We set up Agrimetrics to help address challenges in the food system using new technology and data to remedy the situation. We highlight how a range of technologies can tackle complexity in the food system and make it more resilient.

Untangling a complex system

While it’s clear that technology is powerful – the challenge is creating effective business models that support solving these problems.

I get excited about the idea that sharing and connecting data can yield insights that would not be possible without the latest technologies. However, it requires a connection to data that is hard to build in a sustainable way. And quite often, people don’t share data without a value exchange. Also, organisations have to weigh the risk vs. value equation in sharing that data – because we all know that data can be misused.

In my previous role as Director of the Centre for Food Security, one of the emerging themes was the complexity of the food system. The lack of sharing data has made the food system inherently unpredictable and vulnerable.

The food system is dependent on factors beyond human control like the weather. Add on to that the fact that food is at the heart of human existence, and issues in the system can have far reaching consequences. The food system is global. It’s not inconceivable that a drought in one part of the world could impact food shortages elsewhere.

Portrait of farm worker holding sickle to harvest wheat in field outside of Delhi. The future of farming will rely upon new technology to improve agricultural output and meet the growing global demand for food.

Serendipitously, I came upon the opportunity to bid for funding to create a Centre for Agri-Informatics and Metrics of Sustainable Intensification. I jumped at the chance. A colleague and I started to discuss how we could use data to reduce complexity. In particular, we wanted to tackle the challenge of reconnecting the farmed, natural, and human ecosystems. These have tended to be managed independently of one another.

These are of course one ecosystem. By building close connections between the ecosystem and its digital representation through data, we can fix this disconnect.

Innovating the industry by combining science and technology

Agrimetrics is a company that is truly at the intersection of science and technology companies. This relationship has always existed, but now it is going beyond the core technical aspects into creating something bigger. We will discuss what this means in practice, and some of the technologies that have changed the way we can build on data.

We are essentially the food and farming sector’s Data Marketplace: a place to find, manage and monetise agri-food data. Our mission is to accelerate the sector’s ability to maximise the value of its data. We want to see a sector where the sharing of data powers the next generation of innovation.
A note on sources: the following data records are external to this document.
-- pv_equiv track=rewrite | github.com/vm910/underrail-mutagen-solver | utils.py | get_viable_start_reagents
-- ===== SOURCE A (Python) =====
-- def contains_ordered_slice(sequence: list[str], target_slice: list[str]) -> bool:
--     slice_length = len(target_slice)
--
--     for i in range(len(sequence) - slice_length + 1):
--         if sequence[i:i + slice_length] == target_slice:
--             return True
--     return False
--
-- def get_viable_start_reagents(reagents: dict, exitus: list[str]) -> dict:
--     viable_starts = []
--
--     for reagent_name, reagent_sequence in reagents.items():
--         score = 0
--         i = 1
--
--         while contains_ordered_slice(reagent_sequence, exitus[:i]):
--             score = i
--             i += 1
--
--         if score > 0:
--             viable_starts.append((score, reagent_name, reagent_sequence))
--
--         viable_starts.sort(reverse=True, key=lambda x: x[0])
--
--     return viable_starts
-- ===== SOURCE B (Python) =====
-- def get_viable_start_reagents(reagents: dict, exitus: list[str]) -> dict:
--     viable_starts = []
--     for reagent_name, reagent_sequence in reagents.items():
--         n = len(reagent_sequence)
--         m = len(exitus)
--         best = 0
--         for j in range(n):
--             k = 0
--             while k < m and j + k < n and reagent_sequence[j + k] == exitus[k]:
--                 k += 1
--             if k > best:
--                 best = k
--         if best > 0:
--             viable_starts.append((best, reagent_name, reagent_sequence))
--     viable_starts.sort(reverse=True, key=lambda x: x[0])
--     return viable_starts
-- ===== Notes on version B (the rewrite author's own statement) =====
-- stated objective: alternative
-- what changed: Instead of re-scanning the whole sequence with list-slice comparisons for every prefix length i and re-sorting the accumulator after every reagent, B computes each reagent's score in one pass (for each start position, the length of the longest common prefix of the sequence's tail with exitus, keeping the maximum) and sorts the result list once at the end.
import Mathlib
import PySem

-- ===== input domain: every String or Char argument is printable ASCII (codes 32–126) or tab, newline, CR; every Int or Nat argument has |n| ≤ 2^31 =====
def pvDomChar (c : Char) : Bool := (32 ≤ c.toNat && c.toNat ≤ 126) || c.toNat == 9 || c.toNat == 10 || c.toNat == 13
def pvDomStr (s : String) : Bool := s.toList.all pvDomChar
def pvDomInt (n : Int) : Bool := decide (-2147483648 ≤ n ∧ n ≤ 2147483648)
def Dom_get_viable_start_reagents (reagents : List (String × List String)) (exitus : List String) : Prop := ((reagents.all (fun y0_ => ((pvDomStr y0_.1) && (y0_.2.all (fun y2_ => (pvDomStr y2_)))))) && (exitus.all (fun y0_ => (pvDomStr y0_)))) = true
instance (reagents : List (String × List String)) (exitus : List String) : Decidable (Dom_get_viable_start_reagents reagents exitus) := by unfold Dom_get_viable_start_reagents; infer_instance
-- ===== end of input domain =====

-- ===== PORT A =====
-- B computes each reagent's score in one linear pass and sorts once at the end; A
-- rescans the sequence with slice comparisons per prefix length and sorts per reagent.
-- A's while loop never terminates when exitus is empty or is a contiguous sublist of a
-- reagent sequence; Pre_ excludes exactly those inputs (A returns on no input outside Pre_).
def containsOrderedSlice (sequence target : List String) : Bool :=
  (PySem.List.pyRange 0 (PySem.List.len sequence - PySem.List.len target + 1)).any
    (fun i => PySem.List.slice sequence (some i) (some (i + PySem.List.len target)) == target)

-- the 'while contains_ordered_slice(...)' loop of A; fuel only totalizes it (never
-- exhausted on inputs satisfying Pre_)
def scoreLoop (seq exitus : List String) : Int → Int → Nat → Int
  | score, _, 0 => score
  | score, i, fuel + 1 =>
      if containsOrderedSlice seq (PySem.List.slice exitus (some 0) (some i)) then
        scoreLoop seq exitus i (i + 1) fuel
      else score

def get_viable_start_reagents (reagents : List (String × List String)) (exitus : List String) : List (Int × String × List String) :=
  reagents.foldl
    (fun viable_starts p =>
      let score := scoreLoop p.2 exitus 0 1 (exitus.length + 1)
      let vs := if score > 0 then viable_starts ++ [(score, p.1, p.2)] else viable_starts
      PySem.List.sorted vs (fun x => x.1) true)
    []

-- ===== PORT B =====
-- exact port of B's inner while loop 'while k < m and j + k < n and seq[j+k] == exitus[k]':
-- comparing seq[j:] with exitus element by element is that loop with l = seq.drop j
def matchLen : List String → List String → Int
  | a :: as, b :: bs => if a = b then matchLen as bs + 1 else 0
  | _, _ => 0

def bestScore (seq exitus : List String) : Int :=
  (PySem.List.pyRange 0 (PySem.List.len seq)).foldl
    (fun best j =>
      let k := matchLen (seq.drop j.toNat) exitus
      if k > best then k else best) 0

def get_viable_start_reagents_alt (reagents : List (String × List String)) (exitus : List String) : List (Int × String × List String) :=
  let viable := reagents.foldl
    (fun acc p =>
      let best := bestScore p.2 exitus
      if best > 0 then acc ++ [(best, p.1, p.2)] else acc) []
  PySem.List.sorted viable (fun x => x.1) true

-- ===== PRECONDITION & SPEC =====
-- Pre_ excludes exactly the inputs on which A DIVERGES (its while loop never exits):
-- some reagent is present while exitus is empty or occurs as a contiguous sublist of
-- that reagent's sequence.
def Pre_get_viable_start_reagents (reagents : List (String × List String)) (exitus : List String) : Prop :=
  ∀ p ∈ reagents, exitus ≠ [] ∧ ¬ exitus <:+: p.2
instance (reagents : List (String × List String)) (exitus : List String) : Decidable (Pre_get_viable_start_reagents reagents exitus) := by unfold Pre_get_viable_start_reagents; infer_instance

def pvWitness_get_viable_start_reagents : (List (String × List String)) × List String :=
  ([("r1", ["a", "b"]), ("r2", ["c"])], ["a", "c"])

def Spec_get_viable_start_reagents (reagents : List (String × List String)) (exitus : List String) (out : List (Int × String × List String)) : Prop := out = get_viable_start_reagents_alt reagents exitus
instance (reagents : List (String × List String)) (exitus : List String) (out : List (Int × String × List String)) : Decidable (Spec_get_viable_start_reagents reagents exitus out) := by unfold Spec_get_viable_start_reagents; infer_instance

-- ===== CLAIM (what is proved, stated in full; the proofs are below) =====
def Claim_equal_get_viable_start_reagents : Prop := ∀ (reagents : List (String × List String)) (exitus : List String), Dom_get_viable_start_reagents reagents exitus → Pre_get_viable_start_reagents reagents exitus → Spec_get_viable_start_reagents reagents exitus (get_viable_start_reagents reagents exitus)

-- ===== LEMMAS AND PROOFS =====

theorem matchLen_nonneg (l e : List String) : 0 ≤ matchLen l e := by
  induction l generalizing e with
  | nil => simp [matchLen]
  | cons a as ih =>
    cases e with
    | nil => simp [matchLen]
    | cons b bs =>
      simp only [matchLen]
      split
      · have := ih bs; omega
      · omega

theorem le_matchLen_iff (l e : List String) (i : Nat) :
    (i : Int) ≤ matchLen l e ↔ (l.take i = e.take i ∧ i ≤ l.length ∧ i ≤ e.length) := by
  induction l generalizing e i with
  | nil =>
    cases i with
    | zero => simp [matchLen_nonneg]
    | succ j => simp [matchLen]
  | cons a as ih =>
    cases e with
    | nil =>
      cases i with
      | zero => simp [matchLen_nonneg]
      | succ j => simp [matchLen]
    | cons b bs =>
      cases i with
      | zero => simp [matchLen_nonneg]
      | succ j =>
        simp only [matchLen, List.take_succ_cons, List.length_cons]
        by_cases hab : a = b
        · subst hab
          rw [if_pos rfl]
          have ihj := ih bs j
          constructor
          · intro h
            have hj : (j : Int) ≤ matchLen as bs := by push_cast at h ⊢; omega
            obtain ⟨h1, h2, h3⟩ := ihj.mp hj
            exact ⟨by rw [h1], by omega, by omega⟩
          · rintro ⟨h1, h2, h3⟩
            have h1' : as.take j = bs.take j := by simpa using h1
            have := ihj.mpr ⟨h1', by omega, by omega⟩
            push_cast
            omega
        · simp only [if_neg hab]
          constructor
          · intro h; exfalso; push_cast at h; have := matchLen_nonneg as bs; omega
          · rintro ⟨h1, _, _⟩
            exact absurd (by simpa using congrArg (fun l => l.head?) h1) hab

theorem le_foldl_max_iff (l : List Int) (a c : Int) :
    c ≤ l.foldl max a ↔ c ≤ a ∨ ∃ x ∈ l, c ≤ x := by
  induction l generalizing a with
  | nil => simp
  | cons b l ih =>
    simp only [List.foldl_cons, ih, le_max_iff, List.mem_cons]
    constructor
    · rintro ((h | h) | ⟨x, hx, h⟩)
      · exact Or.inl h
      · exact Or.inr ⟨b, Or.inl rfl, h⟩
      · exact Or.inr ⟨x, Or.inr hx, h⟩
    · rintro (h | ⟨x, (rfl | hx), h⟩)
      · exact Or.inl (Or.inl h)
      · exact Or.inl (Or.inr h)
      · exact Or.inr ⟨x, hx, h⟩

theorem bestScore_eq_foldl (seq e : List String) :
    bestScore seq e = ((List.range seq.length).map (fun j => matchLen (seq.drop j) e)).foldl max 0 := by
  unfold bestScore
  rw [PySem.List.len_eq, PySem.List.pyRange_zero_natCast, List.foldl_map, List.foldl_map]
  congr 1
  funext best j
  simp only [Int.toNat_natCast]
  split
  · next h => exact (max_eq_right (le_of_lt (by omega))).symm
  · next h => exact (max_eq_left (by omega)).symm

theorem bestScore_nonneg (seq e : List String) : 0 ≤ bestScore seq e := by
  rw [bestScore_eq_foldl]
  exact (le_foldl_max_iff _ _ _).mpr (Or.inl le_rfl)

theorem le_bestScore_iff (seq e : List String) (i : Nat) (hi : 1 ≤ i) :
    (i : Int) ≤ bestScore seq e ↔ ∃ j, j < seq.length ∧ (i : Int) ≤ matchLen (seq.drop j) e := by
  rw [bestScore_eq_foldl, le_foldl_max_iff]
  constructor
  · rintro (h | ⟨x, hx, h⟩)
    · omega
    · obtain ⟨j, hj, rfl⟩ := List.mem_map.mp hx
      exact ⟨j, List.mem_range.mp hj, h⟩
  · rintro ⟨j, hj, h⟩
    exact Or.inr ⟨_, List.mem_map.mpr ⟨j, List.mem_range.mpr hj, rfl⟩, h⟩

theorem bestScore_lt (seq e : List String) (hinf : ¬ e <:+: seq) (he : e ≠ []) :
    bestScore seq e < (e.length : Int) := by
  by_contra hcon
  push Not at hcon
  have hl : 1 <= e.length := List.length_pos_iff.mpr he
  obtain ⟨j, hj, hm⟩ := (le_bestScore_iff seq e e.length hl).mp hcon
  obtain ⟨ht, hle, -⟩ := (le_matchLen_iff _ _ _).mp hm
  have hpre : e <+: seq.drop j := by
    have := List.take_prefix e.length (seq.drop j)
    rwa [ht, List.take_length] at this
  exact hinf (hpre.isInfix.trans (List.drop_suffix j seq).isInfix)

theorem contains_iff (seq e : List String) (i : Nat) (h1 : 1 ≤ i) (h2 : i ≤ e.length) :
    containsOrderedSlice seq (e.take i) = true ↔ (i : Int) ≤ bestScore seq e := by
  unfold containsOrderedSlice
  have hlt : (e.take i).length = i := by simp [h2]
  rw [List.any_eq_true]
  simp only [PySem.List.len_eq, hlt, PySem.List.mem_pyRange_one, beq_iff_eq]
  rw [le_bestScore_iff seq e i h1]
  constructor
  · rintro ⟨x, ⟨hx0, hx1⟩, hpred⟩
    have hxe : ((x.toNat : Int)) = x := Int.toNat_of_nonneg hx0
    rw [PySem.List.slice_toNat _ hx0 (by omega)] at hpred
    have hti : (x + (i : Int)).toNat - x.toNat = i := by omega
    rw [hti] at hpred
    refine ⟨x.toNat, by omega, (le_matchLen_iff _ _ _).mpr ⟨hpred, ?_, h2⟩⟩
    rw [List.length_drop]
    omega
  · rintro ⟨j, hj, hm⟩
    obtain ⟨ht, hle, -⟩ := (le_matchLen_iff _ _ _).mp hm
    rw [List.length_drop] at hle
    refine ⟨(j : Int), ⟨by positivity, by omega⟩, ?_⟩
    rw [PySem.List.slice_toNat _ (by positivity) (by positivity)]
    have hti : ((j : Int) + (i : Int)).toNat - ((j : Int)).toNat = i := by omega
    rw [hti, Int.toNat_natCast]
    exact ht

theorem scoreLoop_eq (seq e : List String) (hB : bestScore seq e < (e.length : Int)) :
    ∀ (fuel k : Nat), 1 ≤ k → (k : Int) ≤ bestScore seq e + 1 →
      (bestScore seq e).toNat + 2 ≤ k + fuel →
      scoreLoop seq e ((k : Int) - 1) (k : Int) fuel = bestScore seq e := by
  intro fuel
  induction fuel with
  | zero =>
    intro k hk1 hk2 hk3
    have h0 := bestScore_nonneg seq e
    omega
  | succ fuel ih =>
    intro k hk1 hk2 hk3
    have h0 := bestScore_nonneg seq e
    have hks : PySem.List.slice e (some 0) (some (k : Int)) = e.take k := by
      simp [PySem.List.slice_to_natCast]
    have hkle : k <= e.length := by omega
    simp only [scoreLoop, hks, contains_iff seq e k hk1 hkle]
    by_cases hc : (k : Int) <= bestScore seq e
    · rw [if_pos hc]
      have h := ih (k + 1) (by omega) (by push_cast; omega) (by omega)
      push_cast at h
      simpa using h
    · rw [if_neg hc]
      omega

theorem score_eq (seq e : List String) (he : e ≠ []) (hinf : ¬ e <:+: seq) :
    scoreLoop seq e 0 1 (e.length + 1) = bestScore seq e := by
  have hB := bestScore_lt seq e hinf he
  have h0 := bestScore_nonneg seq e
  have h := scoreLoop_eq seq e hB (e.length + 1) 1 le_rfl (by push_cast; omega) (by omega)
  simpa using h

theorem sorted_rev_append (l : List (Int × String × List String)) (x : Int × String × List String) :
    PySem.List.sorted (PySem.List.sorted l (fun t => t.1) true ++ [x]) (fun t => t.1) true
      = PySem.List.sorted (l ++ [x]) (fun t => t.1) true := by
  rw [PySem.List.sorted_rev_eq_foldl_insertBy (PySem.List.sorted l (fun t => t.1) true ++ [x]),
      PySem.List.sorted_rev_eq_foldl_insertBy (l ++ [x]),
      List.foldl_append, List.foldl_append,
      ← PySem.List.sorted_rev_eq_foldl_insertBy (PySem.List.sorted l (fun t => t.1) true),
      PySem.List.sorted_rev_sorted_rev,
      PySem.List.sorted_rev_eq_foldl_insertBy l]

theorem fold_inv (e : List String) :
    ∀ (l : List (String × List String)) (acc : List (Int × String × List String)),
      (∀ p ∈ l, e ≠ [] ∧ ¬ e <:+: p.2) →
      l.foldl
        (fun viable_starts p =>
          let score := scoreLoop p.2 e 0 1 (e.length + 1)
          let vs := if score > 0 then viable_starts ++ [(score, p.1, p.2)] else viable_starts
          PySem.List.sorted vs (fun x => x.1) true)
        (PySem.List.sorted acc (fun x => x.1) true)
      = PySem.List.sorted
          (l.foldl
            (fun acc p =>
              let best := bestScore p.2 e
              if best > 0 then acc ++ [(best, p.1, p.2)] else acc) acc)
          (fun x => x.1) true := by
  intro l
  induction l with
  | nil => intro acc _; rfl
  | cons p l ih =>
    intro acc hall
    have hp := hall p List.mem_cons_self
    have hs := score_eq p.2 e hp.1 hp.2
    simp only [List.foldl_cons, hs]
    by_cases hb : bestScore p.2 e > 0
    · simp only [if_pos hb, sorted_rev_append]
      exact ih (acc ++ [(bestScore p.2 e, p.1, p.2)]) (fun q hq => hall q (List.mem_cons_of_mem _ hq))
    · simp only [if_neg hb, PySem.List.sorted_rev_sorted_rev]
      exact ih acc (fun q hq => hall q (List.mem_cons_of_mem _ hq))

-- ===== VERDICT (by name: the statement is the Claim_ definition above) =====
theorem get_viable_start_reagents_spec : Claim_equal_get_viable_start_reagents := by
  intro reagents exitus _hdom hpre
  unfold Spec_get_viable_start_reagents
  unfold get_viable_start_reagents get_viable_start_reagents_alt
  have h := fold_inv exitus reagents [] hpre
  simpa using h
Connecting fragmented data

Making the most of the data in agriculture is harder than in many industries because of its fragmentation. At a much more practical level, we are using technology to provide an infrastructure that supports an agri-food data marketplace.

The key requirements for a data marketplace include:

  • Interoperability of data
  • Connected data
  • Data originators need control over their data
  • Value needs to be exchanged
  • Information needs to be symmetric. Users need to understand the data they are accessing and providers need to know how their data is being used.

All of these requirements bring technical challenges, including the need for detailed permissioning below the level of the data set. The most interesting to me however is interoperability. Many are tempted to think that standardisation is the route to interoperability. However, this imposes rigidity on the data model when there is a range of data in agriculture.

During harvest, wheat bushels are aligned in neat rows by farm workers in field outside of Delhi. Labor-intensive farming methods can be improved with the use of new technologies to make the agriculture industry more efficient, sustainable, and cost-effective.Agricultural data includes numerical data like prices and yields. It also includes things like plant names, which might be in Latin or a local language. There is also the human challenge. Some data-standards that are different in one area compared to another. Persuading one community of users to abandon their cherished standard in favour of another is likely to be problematic.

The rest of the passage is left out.